### WHAT YOU HAVE TO DO
Your answer should be the lines below from the one with "-- ===== SOURCE B" to the one with "import PySem", both included, given again exactly and with nothing added.

### DATA LISTING
· · · ·
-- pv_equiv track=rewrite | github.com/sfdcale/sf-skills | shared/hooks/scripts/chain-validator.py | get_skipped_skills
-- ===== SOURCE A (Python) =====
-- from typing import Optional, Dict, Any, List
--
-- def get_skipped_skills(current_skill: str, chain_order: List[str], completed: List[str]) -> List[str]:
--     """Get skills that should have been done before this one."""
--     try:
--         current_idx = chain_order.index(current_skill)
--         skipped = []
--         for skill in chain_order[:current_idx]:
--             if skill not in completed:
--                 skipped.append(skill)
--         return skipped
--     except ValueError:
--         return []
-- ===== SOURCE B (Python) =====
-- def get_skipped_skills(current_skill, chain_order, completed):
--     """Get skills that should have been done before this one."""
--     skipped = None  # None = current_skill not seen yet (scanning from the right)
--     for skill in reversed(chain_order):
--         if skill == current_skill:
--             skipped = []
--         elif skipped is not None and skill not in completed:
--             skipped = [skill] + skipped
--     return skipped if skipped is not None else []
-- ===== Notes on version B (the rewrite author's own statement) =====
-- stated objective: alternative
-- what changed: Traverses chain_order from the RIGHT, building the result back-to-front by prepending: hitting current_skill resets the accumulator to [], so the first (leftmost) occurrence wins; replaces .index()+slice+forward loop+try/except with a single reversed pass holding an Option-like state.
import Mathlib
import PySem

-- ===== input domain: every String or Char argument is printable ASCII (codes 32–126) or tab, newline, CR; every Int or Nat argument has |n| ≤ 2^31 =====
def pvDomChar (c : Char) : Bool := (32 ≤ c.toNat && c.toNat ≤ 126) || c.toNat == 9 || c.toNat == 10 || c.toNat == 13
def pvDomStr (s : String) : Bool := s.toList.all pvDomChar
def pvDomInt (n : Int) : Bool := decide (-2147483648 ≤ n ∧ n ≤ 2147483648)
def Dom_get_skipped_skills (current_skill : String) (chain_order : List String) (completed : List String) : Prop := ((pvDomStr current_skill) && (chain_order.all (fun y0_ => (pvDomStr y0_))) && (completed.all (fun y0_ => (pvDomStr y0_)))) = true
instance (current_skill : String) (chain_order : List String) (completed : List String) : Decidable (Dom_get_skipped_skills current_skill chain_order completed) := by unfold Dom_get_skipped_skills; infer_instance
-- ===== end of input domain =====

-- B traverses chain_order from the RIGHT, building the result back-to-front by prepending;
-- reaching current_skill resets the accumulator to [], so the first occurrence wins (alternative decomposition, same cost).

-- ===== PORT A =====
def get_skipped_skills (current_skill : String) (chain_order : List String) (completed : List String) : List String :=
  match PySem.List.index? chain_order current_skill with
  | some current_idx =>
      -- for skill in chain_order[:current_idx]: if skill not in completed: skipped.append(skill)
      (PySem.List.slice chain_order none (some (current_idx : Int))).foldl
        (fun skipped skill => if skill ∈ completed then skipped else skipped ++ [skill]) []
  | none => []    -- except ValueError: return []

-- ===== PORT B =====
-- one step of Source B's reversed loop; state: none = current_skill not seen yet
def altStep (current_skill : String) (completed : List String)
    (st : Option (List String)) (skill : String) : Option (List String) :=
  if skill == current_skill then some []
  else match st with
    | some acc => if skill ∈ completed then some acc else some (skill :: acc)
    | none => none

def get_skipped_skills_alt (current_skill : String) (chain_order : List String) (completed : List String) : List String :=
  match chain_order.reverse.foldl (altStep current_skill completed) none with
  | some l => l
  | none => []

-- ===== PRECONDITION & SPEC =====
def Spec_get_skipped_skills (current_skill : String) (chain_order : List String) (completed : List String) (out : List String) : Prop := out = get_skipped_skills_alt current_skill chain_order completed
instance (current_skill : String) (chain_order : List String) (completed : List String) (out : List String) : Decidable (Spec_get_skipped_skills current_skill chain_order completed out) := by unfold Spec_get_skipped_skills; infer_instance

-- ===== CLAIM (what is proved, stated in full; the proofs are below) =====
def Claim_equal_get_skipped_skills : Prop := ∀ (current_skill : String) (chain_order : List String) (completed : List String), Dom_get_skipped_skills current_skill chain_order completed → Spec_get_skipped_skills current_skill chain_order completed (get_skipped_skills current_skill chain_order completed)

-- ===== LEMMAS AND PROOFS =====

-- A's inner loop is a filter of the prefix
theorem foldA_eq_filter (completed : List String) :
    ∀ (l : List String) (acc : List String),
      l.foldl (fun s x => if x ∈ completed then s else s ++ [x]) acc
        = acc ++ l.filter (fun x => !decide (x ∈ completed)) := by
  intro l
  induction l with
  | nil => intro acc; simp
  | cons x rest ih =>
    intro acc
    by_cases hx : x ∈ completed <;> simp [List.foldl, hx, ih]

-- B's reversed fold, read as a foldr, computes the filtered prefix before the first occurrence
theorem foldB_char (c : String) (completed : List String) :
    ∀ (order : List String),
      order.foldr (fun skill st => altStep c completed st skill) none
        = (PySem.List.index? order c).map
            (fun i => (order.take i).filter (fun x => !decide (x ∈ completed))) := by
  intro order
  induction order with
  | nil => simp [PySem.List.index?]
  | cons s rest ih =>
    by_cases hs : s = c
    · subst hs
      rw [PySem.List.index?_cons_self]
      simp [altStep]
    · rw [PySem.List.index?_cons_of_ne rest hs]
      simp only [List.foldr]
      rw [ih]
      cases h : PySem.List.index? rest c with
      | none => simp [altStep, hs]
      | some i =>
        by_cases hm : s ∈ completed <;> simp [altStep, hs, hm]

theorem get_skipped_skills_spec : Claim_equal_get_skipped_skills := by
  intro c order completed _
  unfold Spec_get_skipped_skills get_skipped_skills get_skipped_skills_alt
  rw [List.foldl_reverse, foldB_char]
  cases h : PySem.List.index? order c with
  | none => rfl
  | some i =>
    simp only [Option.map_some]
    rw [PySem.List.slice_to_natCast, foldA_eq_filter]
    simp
· · · ·
### ANSWER SECTION
-- ===== SOURCE B (Python) =====
-- def get_skipped_skills(current_skill, chain_order, completed):
--     """Get skills that should have been done before this one."""
--     skipped = None  # None = current_skill not seen yet (scanning from the right)
--     for skill in reversed(chain_order):
--         if skill == current_skill:
--             skipped = []
--         elif skipped is not None and skill not in completed:
--             skipped = [skill] + skipped
--     return skipped if skipped is not None else []
-- ===== Notes on version B (the rewrite author's own statement) =====
-- stated objective: alternative
-- what changed: Traverses chain_order from the RIGHT, building the result back-to-front by prepending: hitting current_skill resets the accumulator to [], so the first (leftmost) occurrence wins; replaces .index()+slice+forward loop+try/except with a single reversed pass holding an Option-like state.
import Mathlib
import PySem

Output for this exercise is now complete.